— Extracted records —
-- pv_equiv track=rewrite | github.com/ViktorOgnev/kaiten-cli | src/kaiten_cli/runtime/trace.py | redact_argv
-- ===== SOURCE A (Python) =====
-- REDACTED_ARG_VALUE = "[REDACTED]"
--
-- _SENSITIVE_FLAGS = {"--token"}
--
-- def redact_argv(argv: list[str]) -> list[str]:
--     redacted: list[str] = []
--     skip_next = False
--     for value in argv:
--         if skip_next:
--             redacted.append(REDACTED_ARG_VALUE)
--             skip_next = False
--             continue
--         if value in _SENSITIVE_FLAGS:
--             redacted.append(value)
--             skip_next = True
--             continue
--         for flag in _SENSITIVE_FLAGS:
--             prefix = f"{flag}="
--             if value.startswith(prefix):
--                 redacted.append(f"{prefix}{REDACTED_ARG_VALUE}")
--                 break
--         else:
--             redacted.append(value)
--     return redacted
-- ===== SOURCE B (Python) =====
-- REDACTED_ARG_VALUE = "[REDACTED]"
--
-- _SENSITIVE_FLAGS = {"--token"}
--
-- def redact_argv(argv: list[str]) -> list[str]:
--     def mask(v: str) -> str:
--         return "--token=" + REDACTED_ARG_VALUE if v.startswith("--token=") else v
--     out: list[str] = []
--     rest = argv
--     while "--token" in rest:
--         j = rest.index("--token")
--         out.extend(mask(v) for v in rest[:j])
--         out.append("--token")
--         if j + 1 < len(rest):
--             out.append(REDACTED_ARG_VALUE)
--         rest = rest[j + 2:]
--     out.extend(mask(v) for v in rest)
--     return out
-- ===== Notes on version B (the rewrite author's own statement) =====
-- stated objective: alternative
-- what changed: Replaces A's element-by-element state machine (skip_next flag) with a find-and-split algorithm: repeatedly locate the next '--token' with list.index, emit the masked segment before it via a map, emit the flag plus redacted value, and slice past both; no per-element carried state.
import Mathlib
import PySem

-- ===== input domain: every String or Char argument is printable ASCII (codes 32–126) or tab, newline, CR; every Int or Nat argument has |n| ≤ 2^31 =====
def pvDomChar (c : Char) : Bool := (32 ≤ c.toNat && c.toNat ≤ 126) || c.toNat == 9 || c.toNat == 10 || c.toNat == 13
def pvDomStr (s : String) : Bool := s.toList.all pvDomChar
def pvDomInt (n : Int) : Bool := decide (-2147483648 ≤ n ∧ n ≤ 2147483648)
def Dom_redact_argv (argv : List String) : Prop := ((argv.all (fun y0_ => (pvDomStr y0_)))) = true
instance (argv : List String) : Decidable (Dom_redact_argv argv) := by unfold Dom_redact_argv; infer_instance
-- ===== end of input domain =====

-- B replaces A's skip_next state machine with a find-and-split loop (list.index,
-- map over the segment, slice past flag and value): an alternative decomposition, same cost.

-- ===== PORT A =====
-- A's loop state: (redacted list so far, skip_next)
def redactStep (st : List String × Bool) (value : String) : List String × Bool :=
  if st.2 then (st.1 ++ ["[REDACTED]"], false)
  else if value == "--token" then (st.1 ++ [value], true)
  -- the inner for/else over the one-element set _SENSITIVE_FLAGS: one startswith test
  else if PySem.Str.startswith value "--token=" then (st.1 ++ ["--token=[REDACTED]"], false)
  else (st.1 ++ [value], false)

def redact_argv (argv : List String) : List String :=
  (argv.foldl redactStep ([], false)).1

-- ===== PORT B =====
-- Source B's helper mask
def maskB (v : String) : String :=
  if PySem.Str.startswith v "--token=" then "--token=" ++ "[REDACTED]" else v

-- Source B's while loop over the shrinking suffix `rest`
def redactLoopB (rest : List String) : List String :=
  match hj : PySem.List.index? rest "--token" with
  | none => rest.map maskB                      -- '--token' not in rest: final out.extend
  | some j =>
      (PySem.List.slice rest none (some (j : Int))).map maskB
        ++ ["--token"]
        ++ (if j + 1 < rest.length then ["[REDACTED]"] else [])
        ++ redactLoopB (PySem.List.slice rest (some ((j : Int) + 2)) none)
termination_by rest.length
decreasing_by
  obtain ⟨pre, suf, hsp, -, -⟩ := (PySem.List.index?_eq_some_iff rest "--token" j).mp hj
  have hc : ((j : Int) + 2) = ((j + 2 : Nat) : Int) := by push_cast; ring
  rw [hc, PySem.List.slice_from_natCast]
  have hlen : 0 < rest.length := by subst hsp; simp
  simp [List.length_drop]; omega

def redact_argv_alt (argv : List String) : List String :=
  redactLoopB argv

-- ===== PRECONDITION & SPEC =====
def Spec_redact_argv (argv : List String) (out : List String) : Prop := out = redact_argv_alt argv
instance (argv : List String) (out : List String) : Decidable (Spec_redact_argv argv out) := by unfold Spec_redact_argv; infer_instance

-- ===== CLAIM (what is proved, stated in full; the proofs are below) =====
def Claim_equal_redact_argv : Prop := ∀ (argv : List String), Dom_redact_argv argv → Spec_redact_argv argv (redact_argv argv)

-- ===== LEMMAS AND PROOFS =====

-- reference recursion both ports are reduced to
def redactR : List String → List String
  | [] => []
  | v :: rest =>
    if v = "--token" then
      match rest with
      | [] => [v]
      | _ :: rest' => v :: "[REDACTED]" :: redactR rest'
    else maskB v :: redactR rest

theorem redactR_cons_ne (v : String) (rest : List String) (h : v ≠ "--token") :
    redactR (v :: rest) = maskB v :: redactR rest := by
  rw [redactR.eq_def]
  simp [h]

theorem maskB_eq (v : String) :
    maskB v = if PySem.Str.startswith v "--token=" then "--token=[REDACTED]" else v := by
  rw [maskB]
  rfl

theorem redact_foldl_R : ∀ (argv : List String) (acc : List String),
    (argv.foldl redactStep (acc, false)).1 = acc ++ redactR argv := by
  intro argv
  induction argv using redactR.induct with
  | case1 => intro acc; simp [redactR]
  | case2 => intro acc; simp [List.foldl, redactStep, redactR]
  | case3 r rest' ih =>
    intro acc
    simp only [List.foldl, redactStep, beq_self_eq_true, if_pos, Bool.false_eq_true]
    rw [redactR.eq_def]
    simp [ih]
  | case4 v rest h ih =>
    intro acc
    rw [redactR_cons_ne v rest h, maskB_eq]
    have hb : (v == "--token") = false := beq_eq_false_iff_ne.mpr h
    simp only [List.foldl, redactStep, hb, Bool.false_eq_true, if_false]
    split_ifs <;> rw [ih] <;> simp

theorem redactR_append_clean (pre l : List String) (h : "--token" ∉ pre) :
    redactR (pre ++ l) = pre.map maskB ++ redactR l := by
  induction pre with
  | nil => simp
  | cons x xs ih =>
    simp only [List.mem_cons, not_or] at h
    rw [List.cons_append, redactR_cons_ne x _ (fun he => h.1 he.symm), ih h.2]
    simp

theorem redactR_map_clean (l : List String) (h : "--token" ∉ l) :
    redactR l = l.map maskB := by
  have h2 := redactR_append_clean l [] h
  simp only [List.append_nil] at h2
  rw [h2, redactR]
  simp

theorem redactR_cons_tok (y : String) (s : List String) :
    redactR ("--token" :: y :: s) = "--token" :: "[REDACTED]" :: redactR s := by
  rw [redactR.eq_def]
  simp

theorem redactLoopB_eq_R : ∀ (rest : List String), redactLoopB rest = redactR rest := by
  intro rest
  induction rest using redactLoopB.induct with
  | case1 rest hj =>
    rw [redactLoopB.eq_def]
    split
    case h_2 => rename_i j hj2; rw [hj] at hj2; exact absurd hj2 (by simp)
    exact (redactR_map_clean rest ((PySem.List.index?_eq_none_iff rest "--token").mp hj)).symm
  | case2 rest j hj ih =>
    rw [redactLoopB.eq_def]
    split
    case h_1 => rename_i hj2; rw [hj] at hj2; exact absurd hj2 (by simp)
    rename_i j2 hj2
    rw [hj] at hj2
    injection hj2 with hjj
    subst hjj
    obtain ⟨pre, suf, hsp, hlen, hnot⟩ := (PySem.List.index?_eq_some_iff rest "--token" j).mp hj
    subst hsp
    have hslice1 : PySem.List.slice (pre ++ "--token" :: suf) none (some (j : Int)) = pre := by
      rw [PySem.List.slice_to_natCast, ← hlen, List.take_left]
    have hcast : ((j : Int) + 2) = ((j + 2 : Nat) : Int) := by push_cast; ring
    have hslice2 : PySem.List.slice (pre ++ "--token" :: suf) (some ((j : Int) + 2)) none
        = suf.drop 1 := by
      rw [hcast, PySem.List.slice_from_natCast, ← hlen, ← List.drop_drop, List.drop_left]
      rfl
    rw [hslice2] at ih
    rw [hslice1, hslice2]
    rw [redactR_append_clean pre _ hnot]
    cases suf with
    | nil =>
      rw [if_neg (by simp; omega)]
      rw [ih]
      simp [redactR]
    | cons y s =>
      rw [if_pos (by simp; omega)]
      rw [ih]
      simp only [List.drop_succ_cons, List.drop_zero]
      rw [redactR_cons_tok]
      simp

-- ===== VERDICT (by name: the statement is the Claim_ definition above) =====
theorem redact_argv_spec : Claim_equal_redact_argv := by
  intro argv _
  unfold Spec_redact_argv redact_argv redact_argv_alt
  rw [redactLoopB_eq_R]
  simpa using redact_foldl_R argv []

— Task prompt —
Print nothing except the lines from the line containing "rw [redactLoopB_eq_R]" to the end of the listing, exactly as written.

— Answer space —
  rw [redactLoopB_eq_R]
  simpa using redact_foldl_R argv []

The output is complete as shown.